"Faugh!" She snapped her fingers in his face. "That for your comrades! Fools they are, as blind as you yourself. Why, my first aim was to save you from their fate! 'Twas so I planned. What can they do against Constantinople? They are helpless; anon they will come crawling on their knees begging food."

"They prevailed against the city once," returned Hugh calmly.
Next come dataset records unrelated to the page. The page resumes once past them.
-- pv_equiv track=rewrite | github.com/pypi-data/pypi-mirror-390 | packages/derip2/derip2-0.4.1.tar.gz/derip2-0.4.1/src/derip2/derip.py | calculate_dinucleotide_frequency
-- ===== SOURCE A (Python) =====
-- def calculate_dinucleotide_frequency(sequence):
--     """
--     Calculate the frequency of specific dinucleotides in a sequence.
--
--     Parameters
--     ----------
--     sequence : str
--         The DNA sequence to analyze.
--
--     Returns
--     -------
--     dict
--         A dictionary with dinucleotide counts.
--     """
--     # Convert to uppercase and remove gaps
--     seq = sequence.upper().replace('-', '')
--
--     # Count dinucleotides
--     dinucleotides = {'TpA': 0, 'ApT': 0, 'CpA': 0, 'TpG': 0, 'ApC': 0, 'GpT': 0}
--
--     for i in range(len(seq) - 1):
--         di = seq[i : i + 2]
--         if di == 'TA':
--             dinucleotides['TpA'] += 1
--         elif di == 'AT':
--             dinucleotides['ApT'] += 1
--         elif di == 'CA':
--             dinucleotides['CpA'] += 1
--         elif di == 'TG':
--             dinucleotides['TpG'] += 1
--         elif di == 'AC':
--             dinucleotides['ApC'] += 1
--         elif di == 'GT':
--             dinucleotides['GpT'] += 1
--
--     return dinucleotides
-- ===== SOURCE B (Python) =====
-- def calculate_dinucleotide_frequency(sequence):
--     """Same result as A: count the six dinucleotides via a zipped pair list
--     queried with list.count, instead of an index loop with an if-chain."""
--     seq = sequence.upper().replace('-', '')
--     pairs = list(zip(seq, seq[1:]))
--     return {
--         'TpA': pairs.count(('T', 'A')),
--         'ApT': pairs.count(('A', 'T')),
--         'CpA': pairs.count(('C', 'A')),
--         'TpG': pairs.count(('T', 'G')),
--         'ApC': pairs.count(('A', 'C')),
--         'GpT': pairs.count(('G', 'T')),
--     }
-- ===== Notes on version B (the rewrite author's own statement) =====
-- stated objective: simpler
-- what changed: Replaces the index loop with per-position if/elif dispatch into a mutated dict by zipping the sequence with its tail and building the result dict directly from six list.count queries (no index arithmetic, no conditionals, no mutation).
import Mathlib
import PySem

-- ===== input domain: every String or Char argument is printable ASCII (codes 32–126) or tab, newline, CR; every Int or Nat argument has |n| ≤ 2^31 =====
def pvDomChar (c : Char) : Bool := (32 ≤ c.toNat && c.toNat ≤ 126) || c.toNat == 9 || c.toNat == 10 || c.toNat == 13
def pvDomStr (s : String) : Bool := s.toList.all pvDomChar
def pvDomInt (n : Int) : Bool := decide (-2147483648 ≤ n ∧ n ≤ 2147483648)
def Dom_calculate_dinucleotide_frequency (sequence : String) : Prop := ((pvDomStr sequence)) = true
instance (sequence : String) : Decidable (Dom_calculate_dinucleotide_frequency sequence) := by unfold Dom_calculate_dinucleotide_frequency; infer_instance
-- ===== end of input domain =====

-- B builds the dict directly from six list.count queries over the zipped pair list; A scans by index with an if/elif chain into a mutated dict. Same O(n) cost; B is shorter.

-- ===== PORT A =====
def calculate_dinucleotide_frequency (sequence : String) : List (String × Int) :=
  let seq := PySem.Chars.replace (PySem.Chars.upper sequence.toList) "-".toList "".toList
  let d0 : PySem.Dict String Int :=
    PySem.Dict.ofList [("TpA", 0), ("ApT", 0), ("CpA", 0), ("TpG", 0), ("ApC", 0), ("GpT", 0)]
  let d := (PySem.List.pyRange 0 ((seq.length : Int) - 1) 1).foldl (fun d i =>
    let di := PySem.List.slice seq (some i) (some (i + 2))
    if di = "TA".toList then d.insert "TpA" (d.getD "TpA" 0 + 1)
    else if di = "AT".toList then d.insert "ApT" (d.getD "ApT" 0 + 1)
    else if di = "CA".toList then d.insert "CpA" (d.getD "CpA" 0 + 1)
    else if di = "TG".toList then d.insert "TpG" (d.getD "TpG" 0 + 1)
    else if di = "AC".toList then d.insert "ApC" (d.getD "ApC" 0 + 1)
    else if di = "GT".toList then d.insert "GpT" (d.getD "GpT" 0 + 1)
    else d) d0
  d.items

-- ===== PORT B =====
def calculate_dinucleotide_frequency_alt (sequence : String) : List (String × Int) :=
  let seq := PySem.Chars.replace (PySem.Chars.upper sequence.toList) "-".toList "".toList
  let pairs := seq.zip (PySem.List.slice seq (some 1) none)
  [("TpA", (PySem.List.count pairs ('T', 'A') : Int)),
   ("ApT", (PySem.List.count pairs ('A', 'T') : Int)),
   ("CpA", (PySem.List.count pairs ('C', 'A') : Int)),
   ("TpG", (PySem.List.count pairs ('T', 'G') : Int)),
   ("ApC", (PySem.List.count pairs ('A', 'C') : Int)),
   ("GpT", (PySem.List.count pairs ('G', 'T') : Int))]

-- ===== PRECONDITION & SPEC =====
def Spec_calculate_dinucleotide_frequency (sequence : String) (out : List (String × Int)) : Prop := out = calculate_dinucleotide_frequency_alt sequence
instance (sequence : String) (out : List (String × Int)) : Decidable (Spec_calculate_dinucleotide_frequency sequence out) := by unfold Spec_calculate_dinucleotide_frequency; infer_instance

-- ===== CLAIM (what is proved, stated in full; the proofs are below) =====
def Claim_equal_calculate_dinucleotide_frequency : Prop := ∀ (sequence : String), Dom_calculate_dinucleotide_frequency sequence → Spec_calculate_dinucleotide_frequency sequence (calculate_dinucleotide_frequency sequence)


-- ===== LEMMAS AND PROOFS =====
set_option maxHeartbeats 1000000

-- A's loop body, factored for the proofs (defeq to the lambda in port A)
def pvBody (d : PySem.Dict String Int) (di : List Char) : PySem.Dict String Int :=
  if di = ['T', 'A'] then d.insert "TpA" (d.getD "TpA" 0 + 1)
  else if di = ['A', 'T'] then d.insert "ApT" (d.getD "ApT" 0 + 1)
  else if di = ['C', 'A'] then d.insert "CpA" (d.getD "CpA" 0 + 1)
  else if di = ['T', 'G'] then d.insert "TpG" (d.getD "TpG" 0 + 1)
  else if di = ['A', 'C'] then d.insert "ApC" (d.getD "ApC" 0 + 1)
  else if di = ['G', 'T'] then d.insert "GpT" (d.getD "GpT" 0 + 1)
  else d

theorem pv_aux {d : Type} (body : d -> List Char -> d) :
    forall (cs : List Char) (s : d),
      (List.range (cs.length - 1)).foldl (fun s k => body s ((cs.drop k).take 2)) s
        = (cs.zip cs.tail).foldl (fun s p => body s [p.1, p.2]) s := by
  intro cs
  induction cs with
  | nil => intro s; simp
  | cons x t ih =>
    cases t with
    | nil => intro s; simp
    | cons y r =>
      intro s
      have h1 : (x :: y :: r).length - 1 = r.length + 1 := by simp
      rw [h1, List.range_succ_eq_map]
      simp only [List.foldl_cons, List.foldl_map, List.drop_succ_cons, List.drop_zero,
        List.zip_cons_cons, List.tail_cons, List.take_succ_cons, List.take_zero]
      have h2 : (y :: r).length - 1 = r.length := by simp
      have := ih (body s [x, y])
      rw [h2] at this
      simpa using this

theorem pv_range_to_zip {d : Type} (body : d -> List Char -> d) (cs : List Char) (s : d) :
    (PySem.List.pyRange 0 ((cs.length : Int) - 1) 1).foldl
        (fun s i => body s (PySem.List.slice cs (some i) (some (i + 2)))) s
      = (cs.zip cs.tail).foldl (fun s p => body s [p.1, p.2]) s := by
  rw [PySem.List.pyRange_one]
  rw [List.foldl_map]
  have hsl : (fun (s : d) (k : Nat) => body s (PySem.List.slice cs (some ((0:Int) + (k:Int))) (some ((0:Int) + (k:Int) + 2))))
      = fun (s : d) (k : Nat) => body s ((cs.drop k).take 2) := by
    funext s k
    rw [show ((0:Int) + (k:Int)) = ((k : Nat) : Int) from by ring,
        show (((k:Nat) : Int) + 2) = (((k + 2 : Nat)) : Int) from by push_cast; ring,
        PySem.List.slice_natCast, Nat.add_sub_cancel_left]
  rw [hsl]
  rw [show (((cs.length : Int) - 1 - 0)).toNat = cs.length - 1 from by omega]
  exact pv_aux body cs s

theorem pv_items : forall (l : List (Char × Char)) (a b c e f g : Int),
    ((l.foldl (fun s p => pvBody s [p.1, p.2]) (PySem.Dict.mk [("TpA", a), ("ApT", b), ("CpA", c), ("TpG", e), ("ApC", f), ("GpT", g)])).items)
      = [("TpA", a + (l.count ('T','A') : Int)), ("ApT", b + (l.count ('A','T') : Int)),
         ("CpA", c + (l.count ('C','A') : Int)), ("TpG", e + (l.count ('T','G') : Int)),
         ("ApC", f + (l.count ('A','C') : Int)), ("GpT", g + (l.count ('G','T') : Int))] := by
  have hstep : forall (D : PySem.Dict String Int) (u v : Char) (l : List (Char × Char)),
      List.foldl (fun s p => pvBody s [p.1, p.2]) D ((u, v) :: l)
        = List.foldl (fun s p => pvBody s [p.1, p.2]) (pvBody D [u, v]) l := fun _ _ _ _ => rfl
  intro l
  induction l with
  | nil => intro a b c e f g; simp
  | cons p l ih =>
    obtain ⟨u, v⟩ := p
    intro a b c e f g
    rw [hstep]
    by_cases h1 : u = 'T' ∧ v = 'A'
    · obtain ⟨rfl, rfl⟩ := h1
      rw [show pvBody (PySem.Dict.mk [("TpA", a), ("ApT", b), ("CpA", c), ("TpG", e), ("ApC", f), ("GpT", g)]) ['T', 'A']
            = PySem.Dict.mk [("TpA", a + 1), ("ApT", b), ("CpA", c), ("TpG", e), ("ApC", f), ("GpT", g)] from rfl, ih]
      simp
      try omega
    · by_cases h2 : u = 'A' ∧ v = 'T'
      · obtain ⟨rfl, rfl⟩ := h2
        rw [show pvBody (PySem.Dict.mk [("TpA", a), ("ApT", b), ("CpA", c), ("TpG", e), ("ApC", f), ("GpT", g)]) ['A', 'T']
              = PySem.Dict.mk [("TpA", a), ("ApT", b + 1), ("CpA", c), ("TpG", e), ("ApC", f), ("GpT", g)] from rfl, ih]
        simp
        try omega
      · by_cases h3 : u = 'C' ∧ v = 'A'
        · obtain ⟨rfl, rfl⟩ := h3
          rw [show pvBody (PySem.Dict.mk [("TpA", a), ("ApT", b), ("CpA", c), ("TpG", e), ("ApC", f), ("GpT", g)]) ['C', 'A']
                = PySem.Dict.mk [("TpA", a), ("ApT", b), ("CpA", c + 1), ("TpG", e), ("ApC", f), ("GpT", g)] from rfl, ih]
          simp
          try omega
        · by_cases h4 : u = 'T' ∧ v = 'G'
          · obtain ⟨rfl, rfl⟩ := h4
            rw [show pvBody (PySem.Dict.mk [("TpA", a), ("ApT", b), ("CpA", c), ("TpG", e), ("ApC", f), ("GpT", g)]) ['T', 'G']
                  = PySem.Dict.mk [("TpA", a), ("ApT", b), ("CpA", c), ("TpG", e + 1), ("ApC", f), ("GpT", g)] from rfl, ih]
            simp
            try omega
          · by_cases h5 : u = 'A' ∧ v = 'C'
            · obtain ⟨rfl, rfl⟩ := h5
              rw [show pvBody (PySem.Dict.mk [("TpA", a), ("ApT", b), ("CpA", c), ("TpG", e), ("ApC", f), ("GpT", g)]) ['A', 'C']
                    = PySem.Dict.mk [("TpA", a), ("ApT", b), ("CpA", c), ("TpG", e), ("ApC", f + 1), ("GpT", g)] from rfl, ih]
              simp
              try omega
            · by_cases h6 : u = 'G' ∧ v = 'T'
              · obtain ⟨rfl, rfl⟩ := h6
                rw [show pvBody (PySem.Dict.mk [("TpA", a), ("ApT", b), ("CpA", c), ("TpG", e), ("ApC", f), ("GpT", g)]) ['G', 'T']
                      = PySem.Dict.mk [("TpA", a), ("ApT", b), ("CpA", c), ("TpG", e), ("ApC", f), ("GpT", g + 1)] from rfl, ih]
                simp
                try omega
              · have pairneg : forall (x y : Char), ¬(u = x ∧ v = y) -> ¬(([u, v] : List Char) = [x, y]) := by
                  intro x y h hh
                  injection hh with ha rest
                  injection rest with hb _
                  exact h ⟨ha, hb⟩
                have hz : pvBody (PySem.Dict.mk [("TpA", a), ("ApT", b), ("CpA", c), ("TpG", e), ("ApC", f), ("GpT", g)]) [u, v] = PySem.Dict.mk [("TpA", a), ("ApT", b), ("CpA", c), ("TpG", e), ("ApC", f), ("GpT", g)] := by
                  simp only [pvBody]
                  rw [if_neg (pairneg 'T' 'A' h1), if_neg (pairneg 'A' 'T' h2), if_neg (pairneg 'C' 'A' h3),
                      if_neg (pairneg 'T' 'G' h4), if_neg (pairneg 'A' 'C' h5), if_neg (pairneg 'G' 'T' h6)]
                rw [hz, ih]
                simp [List.count_cons]
                exact ⟨fun hu hv => h1 ⟨hu, hv⟩, fun hu hv => h2 ⟨hu, hv⟩, fun hu hv => h3 ⟨hu, hv⟩,
                       fun hu hv => h4 ⟨hu, hv⟩, fun hu hv => h5 ⟨hu, hv⟩, fun hu hv => h6 ⟨hu, hv⟩⟩

theorem pv_key (cs : List Char) :
    ((PySem.List.pyRange 0 ((cs.length : Int) - 1) 1).foldl
        (fun s i => pvBody s (PySem.List.slice cs (some i) (some (i + 2))))
        (PySem.Dict.ofList [("TpA", 0), ("ApT", 0), ("CpA", 0), ("TpG", 0), ("ApC", 0), ("GpT", 0)])).items
      = [("TpA", (PySem.List.count (cs.zip (PySem.List.slice cs (some 1) none)) ('T','A') : Int)),
         ("ApT", (PySem.List.count (cs.zip (PySem.List.slice cs (some 1) none)) ('A','T') : Int)),
         ("CpA", (PySem.List.count (cs.zip (PySem.List.slice cs (some 1) none)) ('C','A') : Int)),
         ("TpG", (PySem.List.count (cs.zip (PySem.List.slice cs (some 1) none)) ('T','G') : Int)),
         ("ApC", (PySem.List.count (cs.zip (PySem.List.slice cs (some 1) none)) ('A','C') : Int)),
         ("GpT", (PySem.List.count (cs.zip (PySem.List.slice cs (some 1) none)) ('G','T') : Int))] := by
  rw [pv_range_to_zip pvBody cs,
      show (PySem.Dict.ofList [("TpA", (0:Int)), ("ApT", 0), ("CpA", 0), ("TpG", 0), ("ApC", 0), ("GpT", 0)] : PySem.Dict String Int) = PySem.Dict.mk [("TpA", 0), ("ApT", 0), ("CpA", 0), ("TpG", 0), ("ApC", 0), ("GpT", 0)] from rfl,
      pv_items]
  simp [PySem.List.slice_from_one, PySem.List.count_eq]

-- ===== VERDICT (by name: the statement is the Claim_ definition above) =====
theorem calculate_dinucleotide_frequency_spec : Claim_equal_calculate_dinucleotide_frequency := by
  intro s _
  unfold Spec_calculate_dinucleotide_frequency calculate_dinucleotide_frequency calculate_dinucleotide_frequency_alt
  exact pv_key (PySem.Chars.replace (PySem.Chars.upper s.toList) "-".toList "".toList)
"They? You deceive yourself! 'Twas not they, but I. Oh, I wot well old Dandolo stormed a few towers, but what did he gain thereby? Naught but dead men and sore wounds. 'Twas all you could do with his aid to withstand the Greeks who came against you from the city. Had there been any one but the False Alexius, craven hound, to lead our people, they, would have torn you in pieces. Even so, 'twas my father and I turned the city from Alexius, and put Isaac back on the throne—and when the time is ripe we will put another in his place."

Hugh shrugged his shoulders.

"Have it as you will, lady. I will abide in patience whatever end God hath for me."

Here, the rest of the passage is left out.